__Task directions__. Once the line containing "have hrem : ¬" is found, copy it and each subsequent line exactly. Stop at the end of the records below.

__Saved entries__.

━━━━━━━━━━━━━━━━━━━━━━━━━━━━━━

-- pv_equiv track=rewrite | github.com/tile-ai/TileOPs | benchmarks/select_nightly_benchmarks.py | select_benchmarks
-- ===== SOURCE A (Python) =====
-- def select_benchmarks(
--     all_files: list[str],
--     history: dict[str, str],
--     n: int,
-- ) -> list[str]:
--     """Select up to n benchmark files to run.
--
--     Priority:
--       1. Files not in history (never run) — alphabetical order.
--       2. Files with oldest last_run date — ascending by date.
--     """
--     never_run = [f for f in all_files if f not in history]
--     previously_run = [f for f in all_files if f in history]
--
--     # Sort previously-run by last_run date ascending (oldest first)
--     previously_run.sort(key=lambda f: history[f])
--
--     selected: list[str] = []
--     # Phase 1: never-run files
--     selected.extend(never_run[:n])
--     # Phase 2: fill with oldest-run files
--     remaining = n - len(selected)
--     if remaining > 0:
--         selected.extend(previously_run[:remaining])
--
--     return selected
-- ===== SOURCE B (Python) =====
-- def select_benchmarks(
--     all_files: list[str],
--     history: dict[str, str],
--     n: int,
-- ) -> list[str]:
--     """Select up to n benchmark files: never-run first, then oldest last_run.
--
--     One stable sort by a composite key replaces A's partition + sort + two slices:
--     files absent from history sort first (key (False, "")), the rest ascend by date;
--     stability preserves all_files order within each group.
--     """
--     order = sorted(all_files, key=lambda f: (f in history, history.get(f, "")))
--     return order[:n]
-- ===== Notes on version B (the rewrite author's own statement) =====
-- stated objective: simpler
-- what changed: One stable sort of all_files by the composite key (f in history, history.get(f, '')) plus a single [:n] slice replaces A's partition into two lists, separate date sort, and two-phase slicing/extend.
-- outside the precondition, e.g. on select_benchmarks(['a', 'b', 'c'], {'b': '2024'}, -1): A returns ['a'], B returns ['a', 'c']
import Mathlib
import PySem

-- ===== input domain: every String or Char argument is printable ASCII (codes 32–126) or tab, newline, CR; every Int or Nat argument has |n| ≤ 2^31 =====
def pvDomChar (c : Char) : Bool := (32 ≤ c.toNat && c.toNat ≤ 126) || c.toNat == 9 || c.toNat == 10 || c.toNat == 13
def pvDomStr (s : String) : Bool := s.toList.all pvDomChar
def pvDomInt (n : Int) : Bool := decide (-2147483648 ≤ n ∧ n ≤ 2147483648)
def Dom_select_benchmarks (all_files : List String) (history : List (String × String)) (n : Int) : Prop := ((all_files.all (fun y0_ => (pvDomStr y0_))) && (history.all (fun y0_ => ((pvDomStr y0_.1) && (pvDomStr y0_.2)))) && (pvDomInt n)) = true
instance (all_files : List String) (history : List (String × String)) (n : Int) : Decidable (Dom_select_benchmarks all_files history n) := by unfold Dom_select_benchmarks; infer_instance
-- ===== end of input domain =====

-- B replaces A's partition + separate sort + two-phase slicing by ONE stable sort with a
-- composite key ((f in history), last_run date) followed by a single [:n] slice: simpler.

-- ===== PORT A =====
-- literal transliteration of A; history[f] inside the sort key is ported as getD with "",
-- exact because the key is only applied to files f with hist.contains f = true.
def select_benchmarks (all_files : List String) (history : List (String × String)) (n : Int) : List String :=
  let hist := PySem.Dict.ofList history
  let never_run := all_files.filter (fun f => !(hist.contains f))
  let previously_run := all_files.filter (fun f => hist.contains f)
  let previously_run_sorted := PySem.List.sorted previously_run (fun f => hist.getD f "")
  let selected := PySem.List.slice never_run none (some n)
  let remaining := n - (selected.length : Int)
  if remaining > 0 then
    selected ++ PySem.List.slice previously_run_sorted none (some remaining)
  else
    selected

-- ===== PORT B =====
def select_benchmarks_alt (all_files : List String) (history : List (String × String)) (n : Int) : List String :=
  let hist := PySem.Dict.ofList history
  let order := PySem.List.sorted2 all_files (fun f => hist.contains f) (fun f => hist.getD f "")
  PySem.List.slice order none (some n)

-- ===== PRECONDITION & SPEC =====
-- Pre_ excludes only negative n of magnitude below len(all_files) (-len < n < 0), on which A
-- still returns: its value there (the never-run list with the last |n| entries chopped off by
-- Python's negative slice) is an artefact of slicing with a count outside the natural domain
-- of "select up to n" (when n ≤ -len both slices are empty, and when no file is in history the
-- sort leaves the order untouched, so those negative-n inputs stay inside the claim).
def Pre_select_benchmarks (all_files : List String) (history : List (String × String)) (n : Int) : Prop := 0 ≤ n ∨ (all_files.length : Int) ≤ -n ∨ ∀ f ∈ all_files, (PySem.Dict.ofList history).contains f = false
instance (all_files : List String) (history : List (String × String)) (n : Int) : Decidable (Pre_select_benchmarks all_files history n) := by unfold Pre_select_benchmarks; infer_instance
def pvWitness_select_benchmarks : List String × (List (String × String)) × Int :=
  (["a", "b", "c"], [("b", "2024-01-02"), ("c", "2024-01-01")], 2)
def Spec_select_benchmarks (all_files : List String) (history : List (String × String)) (n : Int) (out : List String) : Prop := out = select_benchmarks_alt all_files history n
instance (all_files : List String) (history : List (String × String)) (n : Int) (out : List String) : Decidable (Spec_select_benchmarks all_files history n out) := by unfold Spec_select_benchmarks; infer_instance

-- ===== CLAIM (what is proved, stated in full; the proofs are below) =====
def Claim_equal_select_benchmarks : Prop := ∀ (all_files : List String) (history : List (String × String)) (n : Int), Dom_select_benchmarks all_files history n → Pre_select_benchmarks all_files history n → Spec_select_benchmarks all_files history n (select_benchmarks all_files history n)

-- ===== LEMMAS AND PROOFS =====

-- insertBy passes over a block on which `before` is everywhere false
theorem insertBy_append_left {α : Type} (before : α → α → Bool) (x : α) (A S : List α)
    (h : ∀ y ∈ A, before x y = false) :
    PySem.List.insertBy before x (A ++ S) = A ++ PySem.List.insertBy before x S := by
  induction A with
  | nil => rfl
  | cons a A ih =>
    simp only [List.cons_append, PySem.List.insertBy]
    rw [h a (by simp)]
    simp only [Bool.false_eq_true, if_false, List.cons.injEq, true_and]
    exact ih (fun y hy => h y (by simp [hy]))

-- insertBy at the front of a block on which `before` is everywhere true
theorem insertBy_front {α : Type} (before : α → α → Bool) (x : α) (S : List α)
    (h : ∀ y ∈ S, before x y = true) :
    PySem.List.insertBy before x S = x :: S := by
  cases S with
  | nil => rfl
  | cons s S => simp only [PySem.List.insertBy, h s (by simp), if_true]

-- insertBy only looks at `before x ·` on elements of the list
theorem insertBy_congr {α : Type} (b1 b2 : α → α → Bool) (x : α) (S : List α)
    (h : ∀ y ∈ S, b1 x y = b2 x y) :
    PySem.List.insertBy b1 x S = PySem.List.insertBy b2 x S := by
  induction S with
  | nil => rfl
  | cons s S ih =>
    simp only [PySem.List.insertBy, h s (by simp)]
    rw [ih (fun y hy => h y (by simp [hy]))]

-- the heart: a stable sort by the composite key (p f, k2 f) — where k2 is constant "" on the
-- p = false group — is the p = false elements in order, followed by the p = true elements
-- sorted by k2 alone.
theorem sorted2_partition (xs : List String) (p : String → Bool) (k2 : String → String)
    (hk2 : ∀ x, p x = false → k2 x = "") :
    PySem.List.sorted2 xs p k2
      = xs.filter (fun x => !p x) ++ PySem.List.sorted (xs.filter p) k2 := by
  induction xs using List.reverseRecOn with
  | nil => rfl
  | append_singleton xs x ih =>
    have hstep : PySem.List.sorted2 (xs ++ [x]) p k2
        = PySem.List.insertBy
            (fun a b => decide (p a < p b) || !decide (p b < p a) && decide (k2 a < k2 b))
            x (PySem.List.sorted2 xs p k2) := by
      simp [PySem.List.sorted2, List.foldl_append]
    set lt : String → String → Bool :=
      fun a b => decide (p a < p b) || !decide (p b < p a) && decide (k2 a < k2 b) with hlt
    have hmemS : ∀ y ∈ PySem.List.sorted (xs.filter p) k2, p y = true := by
      intro y hy
      have : y ∈ xs.filter p := (PySem.List.mem_sorted _ _ _ _).1 hy
      exact (List.mem_filter.1 this).2
    rw [hstep, ih]
    by_cases hpx : p x = true
    · -- previously run: passes the never-run block, inserted by k2 into the sorted block
      rw [insertBy_append_left lt x _ _ (by
        intro y hy
        have hpy : p y = false := by
          have := (List.mem_filter.1 hy).2
          simpa using this
        simp [hlt, hpx, hpy])]
      rw [insertBy_congr lt (fun a b => decide (k2 a < k2 b)) x _ (by
        intro y hy
        simp [hlt, hpx, hmemS y hy])]
      rw [PySem.List.sorted_eq_foldl_insertBy, PySem.List.sorted_eq_foldl_insertBy,
        List.filter_append, List.filter_append]
      simp [hpx, List.foldl_append]
    · -- never run: passes the never-run block (both keys tie), goes before the sorted block
      have hpx' : p x = false := by simpa using hpx
      rw [insertBy_append_left lt x _ _ (by
        intro y hy
        have hpy : p y = false := by
          have := (List.mem_filter.1 hy).2
          simpa using this
        simp [hlt, hpx', hpy, hk2 x hpx', hk2 y hpy])]
      rw [insertBy_front lt x _ (by
        intro y hy
        simp [hlt, hpx', hmemS y hy])]
      rw [List.filter_append, List.filter_append]
      simp [hpx']

-- ===== VERDICT (by name: the statement is the Claim_ definition above) =====
theorem select_benchmarks_spec : Claim_equal_select_benchmarks := by
  intro all_files history n _hdom hn
  unfold Spec_select_benchmarks select_benchmarks select_benchmarks_alt
  dsimp only
  by_cases hn0 : (0 : Int) ≤ n
  case neg =>
    have hn' := hn
    unfold Pre_select_benchmarks at hn'
    by_cases hall : ∀ f ∈ all_files, (PySem.Dict.ofList history).contains f = false
    · -- n < 0 but no file is in history: the sort leaves all_files untouched and the filter
      -- keeps everything, so both sides are the same slice all_files[:n]
      have hfilt : all_files.filter (fun f => !(PySem.Dict.ofList history).contains f) = all_files :=
        List.filter_eq_self.2 (by intro a ha; simp [hall a ha])
      have hfilt2 : all_files.filter (fun f => (PySem.Dict.ofList history).contains f) = [] :=
        List.filter_eq_nil_iff.2 (by intro a ha; simp [hall a ha])
      have hsorted : PySem.List.sorted2 all_files
          (fun f => (PySem.Dict.ofList history).contains f)
          (fun f => (PySem.Dict.ofList history).getD f "") = all_files := by
        rw [sorted2_partition _ _ _ (fun x hx => PySem.Dict.getD_of_not_contains _ _ hx),
          hfilt, hfilt2]
        simp [PySem.List.sorted]
      rw [hfilt, hsorted]
      rw [if_neg (by
        have := Int.natCast_nonneg ((PySem.List.slice all_files none (some n)).length)
        omega)]
    -- n < 0 with |n| ≥ len(all_files): every slice here is empty, both sides return []
    have hlen : (all_files.length : Int) ≤ -n := by
      rcases hn' with h | h | h
      · exact absurd h hn0
      · exact h
      · exact absurd h hall
    obtain ⟨k, hkpos, hnk⟩ : ∃ k : Nat, 0 < k ∧ n = -(k : Int) :=
      ⟨(-n).toNat, by omega, by omega⟩
    have hklen : all_files.length ≤ k := by omega
    have hlen1 : (all_files.filter (fun f => !(PySem.Dict.ofList history).contains f)).length ≤ k :=
      le_trans (List.length_filter_le _ _) hklen
    have hlen2 : (PySem.List.sorted2 all_files (fun f => (PySem.Dict.ofList history).contains f)
        (fun f => (PySem.Dict.ofList history).getD f "")).length ≤ k := by
      rw [(PySem.List.sorted2_perm _ _ _ _).length_eq]; exact hklen
    rw [hnk, PySem.List.slice_to_neg_natCast _ _ hkpos, PySem.List.slice_to_neg_natCast _ _ hkpos]
    rw [Nat.sub_eq_zero_of_le hlen1, Nat.sub_eq_zero_of_le hlen2]
    simp only [List.take_zero, List.length_nil, Nat.cast_zero, sub_zero]
    rw [if_neg (by omega)]
  have hn := hn0
  set hist := PySem.Dict.ofList history with hhist
  set p : String → Bool := fun f => hist.contains f with hp
  set k2 : String → String := fun f => hist.getD f "" with hk2
  have hconst : ∀ x, p x = false → k2 x = "" :=
    fun x hx => PySem.Dict.getD_of_not_contains _ _ hx
  have hpart := sorted2_partition all_files p k2 hconst
  set A := all_files.filter (fun x => !p x) with hA
  set S := PySem.List.sorted (all_files.filter p) k2 with hS
  rw [hpart]
  have hn' : (0 : Int) ≤ n := hn
  rw [PySem.List.slice_to _ hn', PySem.List.slice_to _ hn',
    List.take_append]
  by_cases hle : n.toNat ≤ A.length
  · have hlen : (A.take n.toNat).length = n.toNat := by
      simp [List.length_take, Nat.min_eq_left hle]
    have hrem : ¬ (0 < n - ((A.take n.toNat).length : Int)) := by
      rw [hlen]; omega
    rw [if_neg hrem]
    have : n.toNat - A.length = 0 := by omega
    simp [this]
  · push Not at hle
    have htake : A.take n.toNat = A := List.take_of_length_le (by omega)
    have hrem : 0 < n - ((A.take n.toNat).length : Int) := by
      rw [htake]; omega
    rw [if_pos hrem, htake,
      PySem.List.slice_to _ (by omega : (0:Int) ≤ n - (A.length : Int))]
    congr 1
    congr 1
    omega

━━━━━━━━━━━━━━━━━━━━━━━━━━━━━━

__Answer to this problem__.
    have hrem : ¬ (0 < n - ((A.take n.toNat).length : Int)) := by
      rw [hlen]; omega
    rw [if_neg hrem]
    have : n.toNat - A.length = 0 := by omega
    simp [this]
  · push Not at hle
    have htake : A.take n.toNat = A := List.take_of_length_le (by omega)
    have hrem : 0 < n - ((A.take n.toNat).length : Int) := by
      rw [htake]; omega
    rw [if_pos hrem, htake,
      PySem.List.slice_to _ (by omega : (0:Int) ≤ n - (A.length : Int))]
    congr 1
    congr 1
    omega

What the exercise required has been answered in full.